And finally, perhaps the most authoritative group currently in the world of evangelical believers, the Lausanne Movement and Conference has evaluated the church over the last decade, and says: The number one need in the church of Jesus Christ globally is discipleship. The actual learning and practice of not just understanding what Jesus taught but actually following Him and living out the life that He actually lived.

Well, what I want to do in our time together is talk about how do we experience this life that Jesus promised?

Well, to look at that, let's look at the actual invitation of Jesus. What did He promise? What did He say? What did He offer? And how does it work?

Remember Jesus said, "I came that you might have life and you might have it abundantly," John 10:10. The problem is there are not a lot of followers of Jesus that are experiencing that overflowing, abundant life.

If you've ever watched an NFL game, you know the most famous verse in all of scripture is John 3:16. "For God so loved the world that He gave His one and only Son, that whoever believes in Him shouldn't perish but have eternal life."

And what I want to do in our time together is talk about what is that eternal life? How does it actually get lived out? Well, Jesus gives us His own definition in John 17, verse 3.

He says, "This is eternal life, that they may know You," speaking of God the Father, "the only true God, and Jesus Christ whom You have sent." It's an equality of life.
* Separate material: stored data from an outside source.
-- pv_equiv track=rewrite | github.com/mohammadfaiizan/ProjectI | DSA/Problem/Trie/05_Trie_Based_Dynamic_Programming/1239_Maximum_Length_of_a_Concatenated_String_with_Unique_Characters.py | maxLength4
-- ===== SOURCE A (Python) =====
-- from typing import List, Set, Dict, Optional, Tuple
--
-- def maxLength4(arr: List[str]) -> int:
--     """
--     Approach 4: Iterative DP with List
--
--     Build up all valid combinations iteratively.
--
--     Time: O(2^n * m)
--     Space: O(2^n)
--     """
--     def has_duplicates(s: str) -> bool:
--         return len(s) != len(set(s))
--
--     # Start with empty combination
--     valid_combinations = [set()]
--
--     for string in arr:
--         if has_duplicates(string):
--             continue
--
--         string_chars = set(string)
--         new_combinations = []
--
--         for existing_chars in valid_combinations:
--             if not (existing_chars & string_chars):  # No overlap
--                 new_combinations.append(existing_chars | string_chars)
--
--         valid_combinations.extend(new_combinations)
--
--     return max(len(chars) for chars in valid_combinations)
-- ===== SOURCE B (Python) =====
-- def maxLength4(arr):
--     """Depth-first choose/skip recursion over the duplicate-free words,
--     keeping only the current character set instead of a list of all
--     valid combinations."""
--     words = [set(s) for s in arr if len(set(s)) == len(s)]
--     n = len(words)
--
--     def dfs(i, used):
--         if i == n:
--             return len(used)
--         best = dfs(i + 1, used)
--         w = words[i]
--         if not (used & w):
--             best = max(best, dfs(i + 1, used | w))
--         return best
--
--     return dfs(0, set())
-- ===== Notes on version B (the rewrite author's own statement) =====
-- stated objective: alternative
-- what changed: Replaces A's iteratively built list of all 2^n valid character-set combinations by a choose/skip depth-first recursion over the duplicate-free words that keeps only the current character set, reducing space from O(2^n * m) to O(n * m).
import Mathlib
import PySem

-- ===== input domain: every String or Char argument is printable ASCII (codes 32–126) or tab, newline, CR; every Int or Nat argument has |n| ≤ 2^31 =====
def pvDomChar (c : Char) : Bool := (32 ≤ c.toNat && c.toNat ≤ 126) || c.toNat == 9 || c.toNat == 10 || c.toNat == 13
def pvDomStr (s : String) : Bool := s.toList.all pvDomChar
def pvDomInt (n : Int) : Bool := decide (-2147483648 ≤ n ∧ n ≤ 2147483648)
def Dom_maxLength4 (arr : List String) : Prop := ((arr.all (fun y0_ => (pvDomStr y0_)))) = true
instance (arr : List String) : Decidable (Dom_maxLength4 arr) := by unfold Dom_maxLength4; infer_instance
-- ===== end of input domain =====

-- B replaces A's iteratively built list of all valid combinations by a choose/skip
-- depth-first recursion over the duplicate-free words that keeps only the current
-- character set (alternative algorithm, same return value).


-- ===== PORT A =====
-- has_duplicates(s): len(s) != len(set(s))
def pvHasDup (s : String) : Bool := decide (PySem.Str.len s ≠ PySem.List.len (PySem.Set.ofList s.toList))

-- one iteration of A's outer loop: skip duplicate words, else extend every compatible combination
def pvStepA (valid : List (PySem.Set Char)) (s : String) : List (PySem.Set Char) :=
  if pvHasDup s then valid
  else
    let stringChars : PySem.Set Char := PySem.Set.ofList s.toList
    let newCombinations := valid.foldl
      (fun acc existing =>
        if PySem.Set.inter existing stringChars == [] then
          acc ++ [PySem.Set.union existing stringChars]
        else acc) []
    valid ++ newCombinations

def maxLength4 (arr : List String) : Int :=
  let validCombinations := arr.foldl pvStepA [PySem.Set.empty]
  -- max(len(chars) for chars in valid_combinations); the list always contains set(), so max? is some
  (PySem.List.max? (validCombinations.map (fun chars => PySem.List.len chars)) (fun x => x)).getD 0

-- ===== PORT B =====
-- dfs(i, used): choose/skip recursion over the remaining words
def pvDfs (words : List (PySem.Set Char)) (used : PySem.Set Char) : Int :=
  match words with
  | [] => PySem.List.len used
  | w :: rest =>
    let best := pvDfs rest used
    if PySem.Set.inter used w == [] then max best (pvDfs rest (PySem.Set.union used w))
    else best

def maxLength4_alt (arr : List String) : Int :=
  let words := (arr.filter
      (fun s => decide (PySem.List.len (PySem.Set.ofList s.toList) = PySem.Str.len s))).map
      (fun s => PySem.Set.ofList s.toList)
  pvDfs words PySem.Set.empty

-- ===== PRECONDITION & SPEC =====
def Spec_maxLength4 (arr : List String) (out : Int) : Prop := out = maxLength4_alt arr
instance (arr : List String) (out : Int) : Decidable (Spec_maxLength4 arr out) := by unfold Spec_maxLength4; infer_instance

-- ===== CLAIM (what is proved, stated in full; the proofs are below) =====
def Claim_equal_maxLength4 : Prop := ∀ (arr : List String), Dom_maxLength4 arr → Spec_maxLength4 arr (maxLength4 arr)

-- ===== LEMMAS AND PROOFS =====

-- A's step specialized to the word's character set (the duplicate test already passed)
def pvStepS (valid : List (PySem.Set Char)) (S : PySem.Set Char) : List (PySem.Set Char) :=
  valid ++ (valid.filter (fun e => PySem.Set.inter e S == [])).map
    (fun e => PySem.Set.union e S)

def pvWords (arr : List String) : List (PySem.Set Char) :=
  (arr.filter
      (fun s => decide (PySem.List.len (PySem.Set.ofList s.toList) = PySem.Str.len s))).map
    (fun s => PySem.Set.ofList s.toList)

lemma pvStepA_eq (valid : List (PySem.Set Char)) (s : String) :
    pvStepA valid s =
      if PySem.List.len (PySem.Set.ofList s.toList) = PySem.Str.len s then
        pvStepS valid (PySem.Set.ofList s.toList)
      else valid := by
  simp only [pvStepA, pvHasDup, pvStepS]
  rw [PySem.List.foldl_append_if]
  split_ifs with h1 h2 h2 <;> simp_all

lemma pvFoldA_eq (arr : List String) (L : List (PySem.Set Char)) :
    arr.foldl pvStepA L = (pvWords arr).foldl pvStepS L := by
  induction arr generalizing L with
  | nil => rfl
  | cons s arr ih =>
    simp only [List.foldl_cons, pvWords, List.filter_cons]
    rw [pvStepA_eq]
    by_cases h : PySem.List.len (PySem.Set.ofList s.toList) = PySem.Str.len s
    · simp only [h, if_pos, decide_true]
      rw [ih]
      rfl
    · simp only [h, if_neg, not_false_eq_true, decide_false]
      rw [ih]
      rfl

lemma pvPull (l : List (PySem.Set Char)) (f : PySem.Set Char → Int) (a b : Int) :
    l.foldl (fun x e => max x (f e)) (max a b) = max (l.foldl (fun x e => max x (f e)) a) b := by
  induction l generalizing a with
  | nil => rfl
  | cons e l ih =>
    simp only [List.foldl_cons]
    rw [show max (max a b) (f e) = max (max a (f e)) b by omega, ih]

lemma pvStep_max (S : PySem.Set Char) (ws : List (PySem.Set Char))
    (L : List (PySem.Set Char)) (acc : Int) :
    (pvStepS L S).foldl (fun a e => max a (pvDfs ws e)) acc
      = L.foldl (fun a e => max a (pvDfs (S :: ws) e)) acc := by
  unfold pvStepS
  rw [List.foldl_append]
  induction L generalizing acc with
  | nil => rfl
  | cons e L ih =>
    simp only [List.foldl_cons, List.filter_cons]
    by_cases h : (PySem.Set.inter e S == []) = true
    · simp only [h, if_pos, List.map_cons, List.foldl_cons]
      rw [← pvPull, ih]
      have hd : pvDfs (S :: ws) e = max (pvDfs ws e) (pvDfs ws (PySem.Set.union e S)) := by
        simp [pvDfs, h]
      rw [hd, show max (max acc (pvDfs ws e)) (pvDfs ws (PySem.Set.union e S))
            = max acc (max (pvDfs ws e) (pvDfs ws (PySem.Set.union e S))) by omega]
    · simp only [h, if_neg, Bool.false_eq_true, not_false_eq_true]
      rw [ih]
      have : pvDfs (S :: ws) e = pvDfs ws e := by simp [pvDfs, h]
      rw [this]

lemma pvMain (ws : List (PySem.Set Char)) (L : List (PySem.Set Char)) (acc : Int) :
    (ws.foldl pvStepS L).foldl (fun a e => max a (PySem.List.len e)) acc
      = L.foldl (fun a e => max a (pvDfs ws e)) acc := by
  induction ws generalizing L acc with
  | nil => rfl
  | cons S ws ih =>
    simp only [List.foldl_cons]
    rw [ih, pvStep_max]

lemma pvHead (ws : List (PySem.Set Char)) (L : List (PySem.Set Char)) :
    ∃ t, ws.foldl pvStepS L = L ++ t := by
  induction ws generalizing L with
  | nil => exact ⟨[], by simp⟩
  | cons S ws ih =>
    obtain ⟨t, ht⟩ := ih (pvStepS L S)
    exact ⟨_, by simpa [pvStepS, List.append_assoc] using ht⟩

lemma pvDfs_nonneg (ws : List (PySem.Set Char)) (u : PySem.Set Char) : 0 ≤ pvDfs ws u := by
  induction ws generalizing u with
  | nil => simp [pvDfs, PySem.List.len_eq]
  | cons w rest ih =>
    simp only [pvDfs]
    split
    · exact le_trans (ih u) (le_max_left _ _)
    · exact ih u

-- ===== VERDICT (by name: the statement is the Claim_ definition above) =====
theorem maxLength4_spec : Claim_equal_maxLength4 := by
  intro arr _
  unfold Spec_maxLength4 maxLength4 maxLength4_alt
  rw [pvFoldA_eq]
  obtain ⟨t, ht⟩ := pvHead (pvWords arr) [PySem.Set.empty]
  have hmain := pvMain (pvWords arr) [PySem.Set.empty] 0
  rw [ht] at hmain
  rw [ht]
  simp only [List.cons_append, List.nil_append] at hmain ⊢
  rw [List.map_cons, PySem.List.max?_id_cons, Option.getD_some, List.foldl_map]
  have hlen : PySem.List.len (PySem.Set.empty : PySem.Set Char) = 0 := rfl
  simp only [List.foldl_cons, List.foldl_nil, hlen, max_self] at hmain
  rw [hlen, hmain]
  show max 0 (pvDfs (pvWords arr) PySem.Set.empty) = pvDfs (pvWords arr) PySem.Set.empty
  have := pvDfs_nonneg (pvWords arr) PySem.Set.empty
  omega
-- Pre_ excludes exactly the inputs on which A raises KeyError: days > 0 and some stone
-- reachable from starter in fewer than days steps has no rule; the reach set is computed with
-- fuel min(days-1, number of rule outputs + 1), a depth by which the growing reach chain has
-- always stabilized (the stability disjunct only keeps the condition finitely checkable).
def Pre_calc_py (rules : List (String × List String)) (starter : String) (days : Int) : Prop :=
  days ≤ 0 ∨
    ((∀ x ∈ pvReach (PySem.Dict.ofList rules) starter
        (min (days.toNat - 1) ((rules.flatMap (fun p => p.2)).length + 1)),
        ((PySem.Dict.ofList rules).get? x).isSome = true) ∧
     (days.toNat - 1 ≤ (rules.flatMap (fun p => p.2)).length + 1 ∨
      ∀ x ∈ pvReach (PySem.Dict.ofList rules) starter ((rules.flatMap (fun p => p.2)).length + 2),
        x ∈ pvReach (PySem.Dict.ofList rules) starter ((rules.flatMap (fun p => p.2)).length + 1)))
instance (rules : List (String × List String)) (starter : String) (days : Int) : Decidable (Pre_calc_py rules starter days) := by unfold Pre_calc_py; infer_instance

def pvWitness_calc_py : (List (String × List String)) × String × Int := ([("a", ["a", "a"])], "a", 2)

def Spec_calc_py (rules : List (String × List String)) (starter : String) (days : Int) (out : Int) : Prop := out = calc_py_alt rules starter days
instance (rules : List (String × List String)) (starter : String) (days : Int) (out : Int) : Decidable (Spec_calc_py rules starter days out) := by unfold Spec_calc_py; infer_instance

-- ===== CLAIM (what is proved, stated in full; the proofs are below) =====
def Claim_equal_calc_py : Prop := ∀ (rules : List (String × List String)) (starter : String) (days : Int), Dom_calc_py rules starter days → Pre_calc_py rules starter days → Spec_calc_py rules starter days (calc_py rules starter days)

-- ===== LEMMAS AND PROOFS =====

-- the common specification: pvF R n s = number of stones one stone s becomes after n days
def pvF (R : PySem.Dict String (List String)) : Nat → String → Int
  | 0, _ => 1
  | n + 1, s => (((R.get? s).getD []).map (pvF R n)).sum

-- what B's table computes: like pvF, but a stone without a rule counts as one stone
def pvG (R : PySem.Dict String (List String)) : Nat → String → Int
  | 0, _ => 1
  | n + 1, s =>
    (((R.get? s).getD []).map (fun r => if (R.get? r).isSome then pvG R n r else 1)).sum

-- weighted total of a counts dict
def pvSumW (d : PySem.Dict String Int) (g : String → Int) : Int :=
  (d.items.map (fun p => p.2 * g p.1)).sum

-- B's table invariant after n days
def pvAgreeB (R : PySem.Dict String (List String)) (t : PySem.Dict String Int) (n : Nat) : Prop :=
  (∀ k vs, R.get? k = some vs → t.get? k = some (pvG R n k)) ∧
  (∀ k, R.get? k = none → t.get? k = none)

theorem pv_foldl_const {α β : Type} (l : List α) (F : β → β) :
    ∀ (i : β), l.foldl (fun a _ => F a) i = F^[l.length] i := by
  induction l with
  | nil => intro i; rfl
  | cons a l ih =>
    intro i
    rw [List.foldl_cons, List.length_cons, Function.iterate_succ_apply]
    exact ih (F i)

-- reachability lemmas
theorem pv_reach_self (R : PySem.Dict String (List String)) (start : String) :
    start ∈ pvReach R start 0 := by simp [pvReach]

theorem pv_reach_succ_mem (R : PySem.Dict String (List String)) (start x : String) (n : Nat)
    (h : x ∈ pvReach R start n) : x ∈ pvReach R start (n + 1) := by
  simp only [pvReach, List.mem_dedup, List.mem_append]
  exact Or.inl h

theorem pv_reach_mono (R : PySem.Dict String (List String)) (start x : String) :
    ∀ {n m : Nat}, n ≤ m → x ∈ pvReach R start n → x ∈ pvReach R start m := by
  intro n m hnm hx
  induction m with
  | zero => rwa [Nat.le_zero.mp hnm] at hx
  | succ m ih =>
    rcases Nat.lt_or_ge n (m + 1) with h | h
    · exact pv_reach_succ_mem R start x m (ih (Nat.lt_succ_iff.mp h))
    · rwa [Nat.le_antisymm hnm h] at hx

theorem pv_reach_step (R : PySem.Dict String (List String)) (start s r : String)
    (vs : List String) (n : Nat) (hs : s ∈ pvReach R start n) (hvs : R.get? s = some vs)
    (hr : r ∈ vs) : r ∈ pvReach R start (n + 1) := by
  simp only [pvReach, List.mem_dedup, List.mem_append, List.mem_flatMap]
  exact Or.inr ⟨s, hs, by simp [hvs, hr]⟩

theorem pv_reach_shift (R : PySem.Dict String (List String)) (s r : String)
    (hr : r ∈ (R.get? s).getD []) :
    ∀ (i : Nat) (x : String), x ∈ pvReach R r i → x ∈ pvReach R s (i + 1) := by
  intro i
  induction i with
  | zero =>
    intro x hx
    have hxr : x = r := by simpa [pvReach] using hx
    cases h : R.get? s with
    | none => rw [h] at hr; cases hr
    | some vs =>
      rw [h] at hr
      exact hxr ▸ pv_reach_step R s s r vs 0 (pv_reach_self R s) h hr
  | succ i ih =>
    intro x hx
    simp only [pvReach, List.mem_dedup, List.mem_append, List.mem_flatMap] at hx
    rcases hx with h | ⟨y, hy, hxy⟩
    · exact pv_reach_succ_mem R s x (i + 1) (ih x h)
    · cases hgy : R.get? y with
      | none => rw [hgy] at hxy; cases hxy
      | some vs =>
        rw [hgy] at hxy
        exact pv_reach_step R s y x vs (i + 1) (ih y hy) hgy hxy

theorem pv_stab (R : PySem.Dict String (List String)) (start : String) (N : Nat)
    (hstab : ∀ x ∈ pvReach R start (N + 1), x ∈ pvReach R start N) :
    ∀ (j : Nat) (x : String), x ∈ pvReach R start (N + j) → x ∈ pvReach R start N := by
  intro j
  induction j with
  | zero => intro x hx; exact hx
  | succ j ih =>
    intro x hx
    have : N + (j + 1) = (N + j) + 1 := rfl
    rw [this] at hx
    simp only [pvReach, List.mem_dedup, List.mem_append, List.mem_flatMap] at hx
    rcases hx with h | ⟨y, hy, hxy⟩
    · exact ih x h
    · cases hgy : R.get? y with
      | none => rw [hgy] at hxy; cases hxy
      | some vs =>
        rw [hgy] at hxy
        exact hstab x (pv_reach_step R start y x vs N (ih y hy) hgy hxy)

-- Pre_ gives: every stone reachable within < T steps is a key
theorem pv_pre_keys (R : PySem.Dict String (List String)) (start : String) (T N : Nat)
    (h1 : ∀ x ∈ pvReach R start (min (T - 1) (N + 1)), (R.get? x).isSome = true)
    (h2 : T - 1 ≤ N + 1 ∨
      ∀ x ∈ pvReach R start (N + 2), x ∈ pvReach R start (N + 1)) :
    ∀ (i : Nat), i < T → ∀ x ∈ pvReach R start i, (R.get? x).isSome = true := by
  intro i hi x hx
  by_cases hle : i ≤ min (T - 1) (N + 1)
  · exact h1 x (pv_reach_mono R start x hle hx)
  · have hm : min (T - 1) (N + 1) = N + 1 := by omega
    have hN : ¬ (T - 1 ≤ N + 1) := by omega
    rcases h2 with h | hstab
    · exact absurd h hN
    · have hxN : x ∈ pvReach R start (N + 1) := by
        have : i = (N + 1) + (i - (N + 1)) := by omega
        exact pv_stab R start (N + 1) hstab (i - (N + 1)) x (this ▸ hx)
      exact h1 x (by rw [hm]; exact hxN)

-- ----- A-side -----
theorem pv_sum_upd (g : String → Int) (r : String) (val w : Int) :
    ∀ (l : List (String × Int)), (l.map Prod.fst).Nodup → (r, val) ∈ l →
    ((l.map (fun p => if p.1 == r then (r, w) else p)).map (fun p => p.2 * g p.1)).sum
      = (l.map (fun p => p.2 * g p.1)).sum - val * g r + w * g r := by
  intro l
  induction l with
  | nil => intro _ hmem; cases hmem
  | cons p l ih =>
    intro hnd hmem
    rw [List.map_cons, List.nodup_cons] at hnd
    by_cases hp : p.1 = r
    · have hpv : p = (r, val) := by
        rcases List.mem_cons.mp hmem with h | h
        · exact h.symm
        · exact absurd (List.mem_map.mpr ⟨(r, val), h, rfl⟩) (hp ▸ hnd.1)
      have htail : l.map (fun p => if p.1 == r then (r, w) else p) = l := by
        have h0 : l.map (fun p => if p.1 == r then (r, w) else p) = l.map id := by
          refine List.map_congr_left (fun q hq => ?_)
          have hqr : q.1 ≠ r := fun h =>
            hnd.1 (List.mem_map.mpr ⟨q, hq, h.trans hp.symm⟩)
          simp [hqr]
        simpa using h0
      subst hpv
      have hhead : (if (((r, val) : String × Int).1 == r) = true then (r, w) else (r, val))
          = (r, w) := by simp
      rw [List.map_cons, hhead, htail, List.map_cons, List.map_cons]
      simp only [List.sum_cons]
      ring
    · have hmem' : (r, val) ∈ l := by
        rcases List.mem_cons.mp hmem with h | h
        · exact absurd (congrArg Prod.fst h.symm) hp
        · exact h
      have hne : (p.1 == r) = false := by simp [hp]
      rw [List.map_cons, List.map_cons, hne]
      simp only [if_false, List.map_cons, List.sum_cons, Bool.false_eq_true]
      rw [ih hnd.2 hmem']
      ring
It's not just quantity.

I thought for years that eternal life was something you get after you die because you're a Christian, and you've trusted in what Christ did on the cross for you and His resurrection. But that's not what Jesus taught.

Jesus taught that eternal life certainly goes on forever and ever, but eternal life is the actual life of Christ that comes and takes up residence inside of you, and it goes on forever and ever and ever. And God's plan is that we would actually, little by little by little, on this journey of discipleship, we would become more and more and more like Jesus.

Well, how does it work? How do we become those kind of people? Let me invite you to follow along with the very invitation of Jesus. Let's go back to the beginning. I want to get very, very clear on the basics.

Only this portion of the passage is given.